-- pv_equiv track=rewrite | github.com/koba925/alds | atcoder/ABC238/D.py | and_and_sum_mine
-- ===== SOURCE A (Python) =====
-- def to_bin(n):
--     b = []
--     while n > 0:
--         b.append(n % 2)
--         n //= 2
--     return b
--
-- def and_and_sum_mine(a, s):
--     ba, bs = to_bin(a), to_bin(s)
--     la, ls = len(ba), len(bs)
--     if la != 0 and ls < la + 1:
--         return False
--     ba += [0] * (ls - la)
--     carry = 0
--     for i in range(ls):
--         if ba[i] == 1:
--             if (carry == 0 and bs[i] == 1) or (carry == 1 and bs[i] == 0) :
--                 return False
--             carry = 1
--         else:
--             carry = 1 if carry == 1 and bs[i] == 0 else 0
--     return True
-- ===== SOURCE B (Python) =====
-- def and_and_sum_mine(a, s):
--     # x & y == a and x + y == s is feasible iff x ^ y = s - 2*a is a
--     # nonnegative number bit-disjoint from a (for a <= 0 A always says True).
--     return a <= 0 or (s >= 2 * a and (s - 2 * a) & a == 0)
-- ===== Notes on version B (the rewrite author's own statement) =====
-- stated objective: simpler
-- what changed: Replaces to_bin plus the bit-by-bit carry-simulation loop with the one-line closed-form test a <= 0 or (s >= 2*a and (s - 2*a) & a == 0), using x + y = 2*(x&y) + (x^y) and that the xor part must be bit-disjoint from a.
import Mathlib
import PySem

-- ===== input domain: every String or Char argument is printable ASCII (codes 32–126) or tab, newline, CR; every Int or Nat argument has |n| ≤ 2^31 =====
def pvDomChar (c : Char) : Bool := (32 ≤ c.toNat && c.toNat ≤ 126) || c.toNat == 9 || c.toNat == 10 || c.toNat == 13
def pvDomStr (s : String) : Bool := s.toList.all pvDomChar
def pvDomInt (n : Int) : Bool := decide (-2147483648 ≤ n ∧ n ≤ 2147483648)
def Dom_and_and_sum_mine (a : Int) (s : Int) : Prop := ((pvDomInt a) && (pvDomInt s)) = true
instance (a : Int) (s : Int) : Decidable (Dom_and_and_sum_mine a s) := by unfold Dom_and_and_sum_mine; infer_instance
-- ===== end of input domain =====

-- B replaces A's to_bin + bit-by-bit carry loop by the closed-form test
-- a <= 0 or (s >= 2*a and (s - 2*a) & a == 0); proved to return A's exact value.

-- ===== PORT A =====
-- port of helper to_bin: b = []; while n > 0: b.append(n % 2); n //= 2
def to_bin (n : Int) : List Int :=
  if h : 0 < n then PySem.Int.mod n 2 :: to_bin (PySem.Int.floordiv n 2) else []
termination_by n.toNat
decreasing_by
  rw [PySem.Int.floordiv_eq_ediv_of_pos (by omega : (0:Int) < 2)]
  omega

-- the `for i in range(ls)` loop of A, walking the (equal-length) bit lists with the carry
def aLoop : List Int → List Int → Int → Bool
  | x :: ba, y :: bs, carry =>
    if x == 1 then
      if (carry == 0 && y == 1) || (carry == 1 && y == 0) then false
      else aLoop ba bs 1
    else aLoop ba bs (if carry == 1 && y == 0 then 1 else 0)
  | _, _, _ => true

def and_and_sum_mine (a : Int) (s : Int) : Bool :=
  let ba := to_bin a
  let bs := to_bin s
  let la := ba.length
  let ls := bs.length
  if la ≠ 0 ∧ ls < la + 1 then false
  else aLoop (ba ++ List.replicate (ls - la) 0) bs 0

-- ===== PORT B =====
def and_and_sum_mine_alt (a : Int) (s : Int) : Bool :=
  decide (a ≤ 0) || (decide (2 * a ≤ s) && decide (Int.land (s - 2 * a) a = 0))

-- ===== PRECONDITION & SPEC =====
def Spec_and_and_sum_mine (a : Int) (s : Int) (out : Bool) : Prop := out = and_and_sum_mine_alt a s
instance (a : Int) (s : Int) (out : Bool) : Decidable (Spec_and_and_sum_mine a s out) := by unfold Spec_and_and_sum_mine; infer_instance

-- ===== CLAIM (what is proved, stated in full; the proofs are below) =====
def Claim_equal_and_and_sum_mine : Prop := ∀ (a : Int) (s : Int), Dom_and_and_sum_mine a s → Spec_and_and_sum_mine a s (and_and_sum_mine a s)

-- ===== LEMMAS AND PROOFS =====

-- value of a little-endian bit list
def bval : List Int → Int
  | [] => 0
  | x :: l => x + 2 * bval l

theorem to_bin_nonpos {n : Int} (h : n ≤ 0) : to_bin n = [] := by
  unfold to_bin; simp [show ¬ (0 < n) by omega]

theorem mod_two_01 (n : Int) : PySem.Int.mod n 2 = 0 ∨ PySem.Int.mod n 2 = 1 := by
  rw [PySem.Int.mod_eq_emod_of_pos (by omega : (0:Int) < 2)]
  omega

theorem to_bin_bits01 (n : Int) : ∀ b ∈ to_bin n, b = 0 ∨ b = 1 := by
  fun_induction to_bin n with
  | case1 n h ih =>
    intro b hb
    rcases List.mem_cons.1 hb with rfl | hb
    · exact mod_two_01 n
    · exact ih b hb
  | case2 n h => simp

theorem floordiv_two_facts (n : Int) (h : 0 < n) :
    0 ≤ PySem.Int.floordiv n 2 ∧ 2 * PySem.Int.floordiv n 2 ≤ n ∧
      PySem.Int.mod n 2 + 2 * PySem.Int.floordiv n 2 = n := by
  rw [PySem.Int.floordiv_eq_ediv_of_pos (by omega : (0:Int) < 2),
      PySem.Int.mod_eq_emod_of_pos (by omega : (0:Int) < 2)]
  omega

theorem bval_to_bin {n : Int} (h : 0 ≤ n) : bval (to_bin n) = n := by
  fun_induction to_bin n with
  | case1 n h' ih =>
    obtain ⟨h1, h2, h3⟩ := floordiv_two_facts n h'
    simp only [bval, ih h1]
    omega
  | case2 n h' => simp only [bval]; omega

theorem to_bin_lt {n : Int} (h : 0 ≤ n) : n < 2 ^ (to_bin n).length := by
  fun_induction to_bin n with
  | case1 n h' ih =>
    obtain ⟨h1, h2, h3⟩ := floordiv_two_facts n h'
    have := ih h1
    have hm := mod_two_01 n
    simp only [List.length_cons, pow_succ]
    omega
  | case2 n h' => simp only [List.length_nil, pow_zero]; omega

theorem to_bin_ne_nil {n : Int} (h : 0 < n) : to_bin n ≠ [] := by
  unfold to_bin; simp [h]

theorem to_bin_le {n : Int} (h : 0 < n) : 2 ^ ((to_bin n).length - 1) ≤ n := by
  fun_induction to_bin n with
  | case1 n h' ih =>
    obtain ⟨h1, h2, h3⟩ := floordiv_two_facts n h'
    by_cases hm : 0 < PySem.Int.floordiv n 2
    · have hle := ih hm
      have hne : (to_bin (PySem.Int.floordiv n 2)).length ≠ 0 := by
        exact fun h0 => (to_bin_ne_nil hm) (List.length_eq_zero_iff.1 h0)
      obtain ⟨k, hk⟩ : ∃ k, (to_bin (PySem.Int.floordiv n 2)).length = k + 1 :=
        ⟨(to_bin (PySem.Int.floordiv n 2)).length - 1, by omega⟩
      rw [List.length_cons, hk]
      rw [hk, Nat.add_sub_cancel] at hle
      have h2p : (2:Int) ^ (k + 1 + 1 - 1) = 2 * 2 ^ k := by
        rw [Nat.add_sub_cancel, pow_succ]; ring
      rw [h2p]
      omega
    · have hnil : to_bin (PySem.Int.floordiv n 2) = [] := to_bin_nonpos (by omega)
      rw [hnil]
      simp only [List.length_cons, List.length_nil, Nat.add_sub_cancel, pow_zero]
      omega
  | case2 n h' => exact absurd h h'

theorem bval_nonneg {l : List Int} (h : ∀ b ∈ l, b = 0 ∨ b = 1) : 0 ≤ bval l := by
  induction l with
  | nil => simp [bval]
  | cons x l ih =>
    have hx := h x (by simp)
    have := ih (fun b hb => h b (by simp [hb]))
    simp only [bval]; omega

theorem bval_append_zeros (l : List Int) (k : Nat) : bval (l ++ List.replicate k 0) = bval l := by
  induction l with
  | nil =>
    simp only [List.nil_append, bval]
    induction k with
    | zero => simp [bval]
    | succ k ih => simpa [bval, List.replicate_succ] using ih
  | cons x l ih => simp [bval, ih]

theorem aLoop_zeros (bs : List Int) : aLoop (List.replicate bs.length 0) bs 0 = true := by
  induction bs with
  | nil => simp [aLoop]
  | cons y bs ih => simpa [aLoop, List.replicate_succ] using ih

theorem int_land_natCast (m k : Nat) : Int.land (↑m) (↑k) = ↑(m &&& k) := rfl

⁂

- [Your objective]:
Could you work out how many lines in the records include "simpa"? Answer with the number only.

- [Result]:
2